The Examiner cited one reference, Pallas, which taught glyphosate compositions containing surfactants having a cloud point of at least 50ºC. The Examiner found “it is routine optimization to select and adjust the surfactants to this range since Pallas teaches the surfactant component comprises any combination of surfactants.” The Board affirmed the Examiner’s decision and the Stepan Company appealed to the Federal Circuit.

Articulate Reasoning for Obviousness

An obviousness determination requires finding both that a skilled artisan would have been motivated to combine the teachings of the prior art and that the skilled artisan would have had a reasonable expectation of success in doing so. Quoting In re Lee, the Board “must make findings of relevant facts, and present its reasoning in sufficient detail that the court may conduct meaningful review of the agency action.” In this case, the Board statement that a skilled artisan “would have arrived at the claimed invention through routine optimization falls short of this standard.” Similar to “intuitive” or “common sense” the Board must provide some rational underpinning explaining why a skilled artisan would have arrived at the claimed invention through routine optimization.

In addition to the lack of factual finding, the Federal Circuit found that the Board failed to provide explanation regarding a reasonable expectation of success to arrive at the claimed features. Citing Pfizer, Inc. v. Apotex Inc. (Fed. Cir. 2007) and Medichem, S.A. v. Rolabo (Fed.
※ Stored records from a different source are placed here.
-- pv_equiv track=rewrite | github.com/EdwardZehuaZhang/3d-printing-monorepo | rhino8-internal-wire/actual pluggin folder/rh8/libs/UNNcBibN/wire_router/core.py | _orthogonal_offsets
-- ===== SOURCE A (Python) =====
-- from typing import Dict, FrozenSet, Iterable, Iterator, List, Optional, Sequence, Set, Tuple
--
-- GridIndex = Tuple[int, int, int]
--
-- def _nonzero_axis(offset: GridIndex) -> int:
--     for axis, value in enumerate(offset):
--         if value != 0:
--             return axis
--     raise ValueError("Offset has no non-zero axis.")
--
-- def _orthogonal_offsets(step_offset: GridIndex) -> List[GridIndex]:
--     axis = _nonzero_axis(step_offset)
--     offsets: List[GridIndex] = []
--     for orthogonal_axis in range(3):
--         if orthogonal_axis == axis:
--             continue
--         positive = [0, 0, 0]
--         positive[orthogonal_axis] = 1
--         offsets.append((positive[0], positive[1], positive[2]))
--         offsets.append((-positive[0], -positive[1], -positive[2]))
--     return offsets
-- ===== SOURCE B (Python) =====
-- _DIRECTIONS = [
--     (1, 0, 0), (-1, 0, 0),
--     (0, 1, 0), (0, -1, 0),
--     (0, 0, 1), (0, 0, -1),
-- ]
--
-- def _nonzero_axis(offset):
--     for axis, value in enumerate(offset):
--         if value != 0:
--             return axis
--     raise ValueError("Offset has no non-zero axis.")
--
-- def _orthogonal_offsets(step_offset):
--     axis = _nonzero_axis(step_offset)
--     return [d for d in _DIRECTIONS if d[axis] == 0]
-- ===== Notes on version B (the rewrite author's own statement) =====
-- stated objective: simpler
-- what changed: Replaces the per-axis build-a-mutable-unit-vector loop with a filter over a fixed table of the six unit directions, keeping those orthogonal to the step axis.
import Mathlib
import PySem

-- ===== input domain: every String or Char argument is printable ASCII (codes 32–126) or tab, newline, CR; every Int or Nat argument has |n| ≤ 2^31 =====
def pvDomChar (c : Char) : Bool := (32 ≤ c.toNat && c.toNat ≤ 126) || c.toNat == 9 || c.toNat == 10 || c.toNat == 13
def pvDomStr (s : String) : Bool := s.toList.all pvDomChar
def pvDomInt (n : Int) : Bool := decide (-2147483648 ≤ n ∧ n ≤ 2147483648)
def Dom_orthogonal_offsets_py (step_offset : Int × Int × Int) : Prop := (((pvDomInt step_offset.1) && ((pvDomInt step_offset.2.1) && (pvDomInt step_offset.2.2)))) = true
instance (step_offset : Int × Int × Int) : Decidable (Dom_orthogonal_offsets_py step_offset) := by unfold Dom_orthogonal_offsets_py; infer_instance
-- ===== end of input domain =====

-- B replaces A's per-axis build-two-unit-vectors loop with a filter over a fixed
-- table of the six unit directions (objective: simpler).


-- ===== PORT A =====
-- _nonzero_axis, shared by both Pythons: first axis with a non-zero value,
-- none = the ValueError branch (excluded by Pre_).
def pvNonzeroAxis (offset : Int × Int × Int) : Option Int :=
  (PySem.List.enumerate [offset.1, offset.2.1, offset.2.2]).findSome?
    (fun av => if av.2 ≠ 0 then some av.1 else none)

def orthogonal_offsets_py (step_offset : Int × Int × Int) : List (Int × Int × Int) :=
  match pvNonzeroAxis step_offset with
  | none => []   -- Python raises ValueError here; excluded by Pre_
  | some axis =>
    (PySem.List.pyRange 0 3 1).foldl
      (fun offsets orthogonal_axis =>
        if orthogonal_axis = axis then offsets
        else
          let positive := ([0, 0, 0] : List Int).set orthogonal_axis.toNat 1
          (offsets ++ [(positive.getD 0 0, positive.getD 1 0, positive.getD 2 0)])
            ++ [(-(positive.getD 0 0), -(positive.getD 1 0), -(positive.getD 2 0))])
      []

-- ===== PORT B =====
def pvDirections : List (Int × Int × Int) :=
  [(1, 0, 0), (-1, 0, 0), (0, 1, 0), (0, -1, 0), (0, 0, 1), (0, 0, -1)]

def orthogonal_offsets_py_alt (step_offset : Int × Int × Int) : List (Int × Int × Int) :=
  match pvNonzeroAxis step_offset with
  | none => []   -- Python raises ValueError here; excluded by Pre_
  | some axis =>
    pvDirections.filter
      (fun d => (if axis = 0 then d.1 else if axis = 1 then d.2.1 else d.2.2) = 0)

-- ===== PRECONDITION & SPEC =====
-- Pre_ excludes exactly the all-zero offset, on which both Pythons raise ValueError.
def Pre_orthogonal_offsets_py (step_offset : Int × Int × Int) : Prop :=
  ¬ (step_offset.1 = 0 ∧ step_offset.2.1 = 0 ∧ step_offset.2.2 = 0)
instance (step_offset : Int × Int × Int) : Decidable (Pre_orthogonal_offsets_py step_offset) := by
  unfold Pre_orthogonal_offsets_py; infer_instance

def pvWitness_orthogonal_offsets_py : (Int × Int × Int) := (0, 0, 1)

def Spec_orthogonal_offsets_py (step_offset : Int × Int × Int) (out : List (Int × Int × Int)) : Prop := out = orthogonal_offsets_py_alt step_offset
instance (step_offset : Int × Int × Int) (out : List (Int × Int × Int)) : Decidable (Spec_orthogonal_offsets_py step_offset out) := by unfold Spec_orthogonal_offsets_py; infer_instance

-- ===== CLAIM (what is proved, stated in full; the proofs are below) =====
def Claim_equal_orthogonal_offsets_py : Prop := ∀ (step_offset : Int × Int × Int), Dom_orthogonal_offsets_py step_offset → Pre_orthogonal_offsets_py step_offset → Spec_orthogonal_offsets_py step_offset (orthogonal_offsets_py step_offset)

-- ===== LEMMAS AND PROOFS =====

-- ===== VERDICT (by name: the statement is the Claim_ definition above) =====
theorem orthogonal_offsets_py_spec : Claim_equal_orthogonal_offsets_py := by
  rintro ⟨x, y, z⟩ _ hpre
  unfold Spec_orthogonal_offsets_py orthogonal_offsets_py orthogonal_offsets_py_alt pvNonzeroAxis
  by_cases hx : x = 0 <;> by_cases hy : y = 0 <;> by_cases hz : z = 0 <;>
    simp_all [Pre_orthogonal_offsets_py, PySem.List.enumerate, PySem.List.pyRange, pvDirections,
      List.filter, List.foldl, List.range_succ]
Cir. 2006), the Federal Circuit again emphasized that to “have a reasonable expectation of success, one must be motivated to do more than merely to vary all parameters or try each of numerous possible choices until one possibly arrived at a successful result.” The Board failed to do this.

Routine Optimization Not Applicant’s Burden

In vacating the Board’s decision that the claims would have been obvious, the Federal Circuit also found that the Board erroneously rejected relevant evidence of nonobviousness, and improperly shifted the burden of proving patentability to the applicant, Stepan Company. Consistent with In re Kahn, the Board cannot establish a prima facie case of obviousness because it failed to adequately articulate its reasoning. Thus, the burden does not shift to the applicant to show that achieving a cloud point above 70ºC would have been obvious to a person of ordinary skill in the art.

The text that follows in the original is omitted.